Record excerpts below:

-- pv_equiv track=rewrite | github.com/arayabrain/space-engineers-ai-spaceship-generator | pcgsepy/lsystem/parser.py | _add_intersections
-- ===== SOURCE A (Python) =====
-- def _add_intersections(
--                        string: str) -> str:
--     brackets = []
--     for i, c in enumerate(string):
--         if c == '[':
--             # find first closing bracket
--             idx_c = string.index(']', i)
--             # update closing bracket position in case of nested brackets
--             ni_o = string.find('[', i + 1)
--             while ni_o != -1 and string.find('[', ni_o) < idx_c:
--                 idx_c = string.index(']', idx_c + 1)
--                 ni_o = string.find('[', ni_o + 1)
--             # add to list of brackets
--             brackets.append((i, idx_c))
--     to_add = {}
--     # add intersection types
--     for i, b in enumerate(brackets):
--         # get rotation
--         rot = string[string.find('Rot', b[0], b[1]) + 3:
--                      string.find('corridor', b[0], b[1])]
--         # check for neighboring rotations
--         has_neighbours = False
--         for t0, t1 in brackets[i:]:
--             if b[1] == t0 - 1:
--                 has_neighbours = True
--                 if b[1] not in to_add.keys():
--                     to_add[t1] = [rot]
--                 else:
--                     to_add[t1] = [*to_add[b[1]], rot]
--                     to_add.pop(b[1])
--                 break
--         if not has_neighbours:
--             if b[1] not in to_add:
--                 to_add[b[1]] = [rot]
--             else:
--                 to_add[b[1]].append(rot)
--     # add to the string
--     offset = 0
--     for i in sorted(list(to_add.keys())):
--         rot = ''.join(sorted(list(set(to_add[i]))))
--         s = f'{rot}intersection!(25)'
--         string = string[:i + 1 + offset] + s + string[i + 1 + offset:]
--         offset += len(s)
--     return string
-- ===== SOURCE B (Python) =====
-- def _add_intersections(string: str) -> str:
--     # one pass: a stack matches brackets; each closed group extends the chain
--     # ending just before its open, keyed by its own close position
--     stack = []
--     chains = {}
--     for i, ch in enumerate(string):
--         if ch == '[':
--             stack.append(i)
--         elif ch == ']' and stack:
--             o = stack.pop()
--             rot = string[string.find('Rot', o, i) + 3:string.find('corridor', o, i)]
--             chains[i] = chains.pop(o - 1, []) + [rot]
--     # splice back-to-front: inserting at the largest position first leaves
--     # every earlier insertion point untouched, so no offset bookkeeping
--     res = list(string)
--     for c in sorted(chains, reverse=True):
--         res.insert(c + 1, ''.join(sorted(set(chains[c]))) + 'intersection!(25)')
--     return ''.join(res)
-- ===== Notes on version B (the rewrite author's own statement) =====
-- stated objective: alternative
-- what changed: Replaces A's per-bracket find/index rescans (quadratic matching) and its inner scan over brackets[i:] with a single stack-based pass that matches each bracket and chains adjacent groups as their closes are popped, then splices the markers back-to-front by list insertion instead of A's forward full-string slicing with a running offset.
import Mathlib
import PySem

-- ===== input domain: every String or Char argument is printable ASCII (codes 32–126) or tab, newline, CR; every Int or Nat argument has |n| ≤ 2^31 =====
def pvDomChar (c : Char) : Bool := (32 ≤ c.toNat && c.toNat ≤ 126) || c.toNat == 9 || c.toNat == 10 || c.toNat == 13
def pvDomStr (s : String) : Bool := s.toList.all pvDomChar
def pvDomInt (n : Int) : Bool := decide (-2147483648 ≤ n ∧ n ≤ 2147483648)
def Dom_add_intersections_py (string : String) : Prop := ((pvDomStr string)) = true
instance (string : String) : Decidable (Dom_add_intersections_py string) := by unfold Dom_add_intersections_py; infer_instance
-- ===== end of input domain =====

-- B replaces A's repeated find/index bracket-matching rescans by a single stack pass that chains
-- adjacent groups as their closes are popped, then splices the markers back-to-front by list
-- insertion instead of forward full-string slicing with an offset (objective: alternative).

-- ===== PORT A =====

-- the `while ni_o != -1 and ...` loop; fuel only makes the loop total (it never runs out on any input)
def aScanLoop (s : List Char) : Nat → Int → Int → Option Int
  | 0, _, _ => none
  | fuel+1, idx_c, ni_o =>
    if ni_o ≠ -1 ∧ PySem.Chars.findFrom s ['['] ni_o none < idx_c then
      let j := PySem.Chars.findFrom s [']'] (idx_c + 1) none
      if j = -1 then none    -- string.index: ValueError (excluded by Pre_)
      else aScanLoop s fuel j (PySem.Chars.findFrom s ['['] (ni_o + 1) none)
    else some idx_c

End of Record excerpts.

Goal of the exercise:
Taking care to miss no line, set down the whole listing above exactly.

Answer for the task:
-- pv_equiv track=rewrite | github.com/arayabrain/space-engineers-ai-spaceship-generator | pcgsepy/lsystem/parser.py | _add_intersections
-- ===== SOURCE A (Python) =====
-- def _add_intersections(
--                        string: str) -> str:
--     brackets = []
--     for i, c in enumerate(string):
--         if c == '[':
--             # find first closing bracket
--             idx_c = string.index(']', i)
--             # update closing bracket position in case of nested brackets
--             ni_o = string.find('[', i + 1)
--             while ni_o != -1 and string.find('[', ni_o) < idx_c:
--                 idx_c = string.index(']', idx_c + 1)
--                 ni_o = string.find('[', ni_o + 1)
--             # add to list of brackets
--             brackets.append((i, idx_c))
--     to_add = {}
--     # add intersection types
--     for i, b in enumerate(brackets):
--         # get rotation
--         rot = string[string.find('Rot', b[0], b[1]) + 3:
--                      string.find('corridor', b[0], b[1])]
--         # check for neighboring rotations
--         has_neighbours = False
--         for t0, t1 in brackets[i:]:
--             if b[1] == t0 - 1:
--                 has_neighbours = True
--                 if b[1] not in to_add.keys():
--                     to_add[t1] = [rot]
--                 else:
--                     to_add[t1] = [*to_add[b[1]], rot]
--                     to_add.pop(b[1])
--                 break
--         if not has_neighbours:
--             if b[1] not in to_add:
--                 to_add[b[1]] = [rot]
--             else:
--                 to_add[b[1]].append(rot)
--     # add to the string
--     offset = 0
--     for i in sorted(list(to_add.keys())):
--         rot = ''.join(sorted(list(set(to_add[i]))))
--         s = f'{rot}intersection!(25)'
--         string = string[:i + 1 + offset] + s + string[i + 1 + offset:]
--         offset += len(s)
--     return string
-- ===== SOURCE B (Python) =====
-- def _add_intersections(string: str) -> str:
--     # one pass: a stack matches brackets; each closed group extends the chain
--     # ending just before its open, keyed by its own close position
--     stack = []
--     chains = {}
--     for i, ch in enumerate(string):
--         if ch == '[':
--             stack.append(i)
--         elif ch == ']' and stack:
--             o = stack.pop()
--             rot = string[string.find('Rot', o, i) + 3:string.find('corridor', o, i)]
--             chains[i] = chains.pop(o - 1, []) + [rot]
--     # splice back-to-front: inserting at the largest position first leaves
--     # every earlier insertion point untouched, so no offset bookkeeping
--     res = list(string)
--     for c in sorted(chains, reverse=True):
--         res.insert(c + 1, ''.join(sorted(set(chains[c]))) + 'intersection!(25)')
--     return ''.join(res)
-- ===== Notes on version B (the rewrite author's own statement) =====
-- stated objective: alternative
-- what changed: Replaces A's per-bracket find/index rescans (quadratic matching) and its inner scan over brackets[i:] with a single stack-based pass that matches each bracket and chains adjacent groups as their closes are popped, then splices the markers back-to-front by list insertion instead of A's forward full-string slicing with a running offset.
import Mathlib
import PySem

-- ===== input domain: every String or Char argument is printable ASCII (codes 32–126) or tab, newline, CR; every Int or Nat argument has |n| ≤ 2^31 =====
def pvDomChar (c : Char) : Bool := (32 ≤ c.toNat && c.toNat ≤ 126) || c.toNat == 9 || c.toNat == 10 || c.toNat == 13
def pvDomStr (s : String) : Bool := s.toList.all pvDomChar
def pvDomInt (n : Int) : Bool := decide (-2147483648 ≤ n ∧ n ≤ 2147483648)
def Dom_add_intersections_py (string : String) : Prop := ((pvDomStr string)) = true
instance (string : String) : Decidable (Dom_add_intersections_py string) := by unfold Dom_add_intersections_py; infer_instance
-- ===== end of input domain =====

-- B replaces A's repeated find/index bracket-matching rescans by a single stack pass that chains
-- adjacent groups as their closes are popped, then splices the markers back-to-front by list
-- insertion instead of forward full-string slicing with an offset (objective: alternative).

-- ===== PORT A =====

-- the `while ni_o != -1 and ...` loop; fuel only makes the loop total (it never runs out on any input)
def aScanLoop (s : List Char) : Nat → Int → Int → Option Int
  | 0, _, _ => none
  | fuel+1, idx_c, ni_o =>
    if ni_o ≠ -1 ∧ PySem.Chars.findFrom s ['['] ni_o none < idx_c then
      let j := PySem.Chars.findFrom s [']'] (idx_c + 1) none
      if j = -1 then none    -- string.index: ValueError (excluded by Pre_)
      else aScanLoop s fuel j (PySem.Chars.findFrom s ['['] (ni_o + 1) none)
    else some idx_c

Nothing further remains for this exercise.